-- the per-cell transformation of A's format pass equals B's fmt helper
theorem pvCellA_eq (s : String) : pvCellA (some s) = some (pvFmt s) := by
  simp only [pvCellA, pvFmt]
  generalize (if PySem.Str.pyGet? s 0 = some '0' then PySem.Str.slice s (some 1) none else s) = s1
  generalize (if PySem.Str.slice s1 (some (-2)) none = "00" then PySem.Str.slice s1 none (some (-3)) else s1) = s2
  by_cases h0 : PySem.Str.slice s2 none (some 2) ∈ (["24", "10", "11"] : List String)
  · simp only [if_pos h0]
    rw [pvSlice2_append s2 (pvLen2_of_mem s2 h0)]
    have hnot : PySem.Str.slice s2 none (some 2) ∉ pvPmList := by
      simp only [List.mem_cons, List.not_mem_nil, or_false] at h0
      rcases h0 with h|h|h <;> rw [h] <;> decide
    rw [if_neg hnot, pvPM_get_of_not_mem _ hnot]
    rfl
  · by_cases h1 : PySem.Str.slice s2 none (some 2) ∈ pvPmList
    · simp only [if_neg h0, if_pos h1]
      simp only [pvPmList, List.mem_cons, List.not_mem_nil, or_false] at h1
      rcases h1 with h|h|h|h|h|h|h|h|h|h|h|h
      · rw [h, show PySem.List.index? (none :: List.map some pvPmList) (some "12") = some 1 from by decide,
            show pvPM.get? "12" = some "1PM" from by decide, Option.getD_some]
        rfl
      · rw [h, show PySem.List.index? (none :: List.map some pvPmList) (some "13") = some 2 from by decide,
            show pvPM.get? "13" = some "2PM" from by decide, Option.getD_some]
        rfl
      · rw [h, show PySem.List.index? (none :: List.map some pvPmList) (some "14") = some 3 from by decide,
            show pvPM.get? "14" = some "3PM" from by decide, Option.getD_some]
        rfl
      · rw [h, show PySem.List.index? (none :: List.map some pvPmList) (some "15") = some 4 from by decide,
            show pvPM.get? "15" = some "4PM" from by decide, Option.getD_some]
        rfl
      · rw [h, show PySem.List.index? (none :: List.map some pvPmList) (some "16") = some 5 from by decide,
            show pvPM.get? "16" = some "5PM" from by decide, Option.getD_some]
        rfl
      · rw [h, show PySem.List.index? (none :: List.map some pvPmList) (some "17") = some 6 from by decide,
            show pvPM.get? "17" = some "6PM" from by decide, Option.getD_some]
        rfl
      · rw [h, show PySem.List.index? (none :: List.map some pvPmList) (some "18") = some 7 from by decide,
            show pvPM.get? "18" = some "7PM" from by decide, Option.getD_some]
        rfl
      · rw [h, show PySem.List.index? (none :: List.map some pvPmList) (some "19") = some 8 from by decide,
            show pvPM.get? "19" = some "8PM" from by decide, Option.getD_some]
        rfl
      · rw [h, show PySem.List.index? (none :: List.map some pvPmList) (some "20") = some 9 from by decide,
            show pvPM.get? "20" = some "9PM" from by decide, Option.getD_some]
        rfl
      · rw [h, show PySem.List.index? (none :: List.map some pvPmList) (some "21") = some 10 from by decide,
            show pvPM.get? "21" = some "10PM" from by decide, Option.getD_some]
        rfl
      · rw [h, show PySem.List.index? (none :: List.map some pvPmList) (some "22") = some 11 from by decide,
            show pvPM.get? "22" = some "11PM" from by decide, Option.getD_some]
        rfl
      · rw [h, show PySem.List.index? (none :: List.map some pvPmList) (some "23") = some 12 from by decide,
            show pvPM.get? "23" = some "12PM" from by decide, Option.getD_some]
        rfl
    · simp only [if_neg h0, if_neg h1]
      rw [if_neg (pvNotPm_append s2 h1), pvPM_get_of_not_mem _ h1]
      rfl

-- A's in-place format pass, characterised: the first k cells kept, the rest mapped through pvCellA
theorem pvFmtFold (m : Nat) : ∀ (k : Nat) (row : List (Option String)), row.length - k = m →
    (PySem.List.pyRange (k : Int) (row.length : Int) 1).foldl
      (fun r j => PySem.List.pySetD r j (pvCellA (PySem.List.pyGetD r j none))) row
    = row.take k ++ (row.drop k).map pvCellA := by
  induction m with
  | zero =>
    intro k row hm
    rw [show PySem.List.pyRange (k : Int) (row.length : Int) 1 = [] from by
      rw [PySem.List.pyRange_of_pos _ _ (by omega)]; simp; omega]
    simp [List.drop_eq_nil_of_le (by omega : row.length ≤ k),
          List.take_of_length_le (by omega : row.length ≤ k)]
  | succ m ih =>
    intro k row hm
    have hk : k < row.length := by omega
    rw [PySem.List.pyRange_one_cons (by exact_mod_cast hk)]
    simp only [List.foldl_cons]
    rw [PySem.List.pySetD_natCast row k _, PySem.List.pyGetD_natCast]
    have hlen : (row.set k (pvCellA (row.getD k none))).length = row.length := by simp
    have hcast : ((k : Int) + 1) = ((k + 1 : Nat) : Int) := by push_cast; ring
    rw [hcast, show (row.length : Int) =
      (((row.set k (pvCellA (row.getD k none))).length : Nat) : Int) from by rw [hlen]]
    rw [ih (k+1) _ (by rw [hlen]; omega)]
    rw [List.set_eq_take_cons_drop _ hk]
    have h5 : (row.take k).length = k := List.length_take_of_le (le_of_lt hk)
    rw [List.getD_eq_getElem _ _ hk]
    rw [List.take_append, List.drop_append]
    simp [h5, List.take_of_length_le, List.drop_eq_nil_of_le]
    conv_rhs => rw [List.drop_eq_getElem_cons (l := List.map pvCellA row) (by simpa using hk)]
    simp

---+---

# WORK ORDER
Give back only the lines from the one containing "(((row.set k (pvCellA" through the final line of the entries above, exactly as written, both included.

# EXERCISE RESULT
      (((row.set k (pvCellA (row.getD k none))).length : Nat) : Int) from by rw [hlen]]
    rw [ih (k+1) _ (by rw [hlen]; omega)]
    rw [List.set_eq_take_cons_drop _ hk]
    have h5 : (row.take k).length = k := List.length_take_of_le (le_of_lt hk)
    rw [List.getD_eq_getElem _ _ hk]
    rw [List.take_append, List.drop_append]
    simp [h5, List.take_of_length_le, List.drop_eq_nil_of_le]
    conv_rhs => rw [List.drop_eq_getElem_cons (l := List.map pvCellA row) (by simpa using hk)]
    simp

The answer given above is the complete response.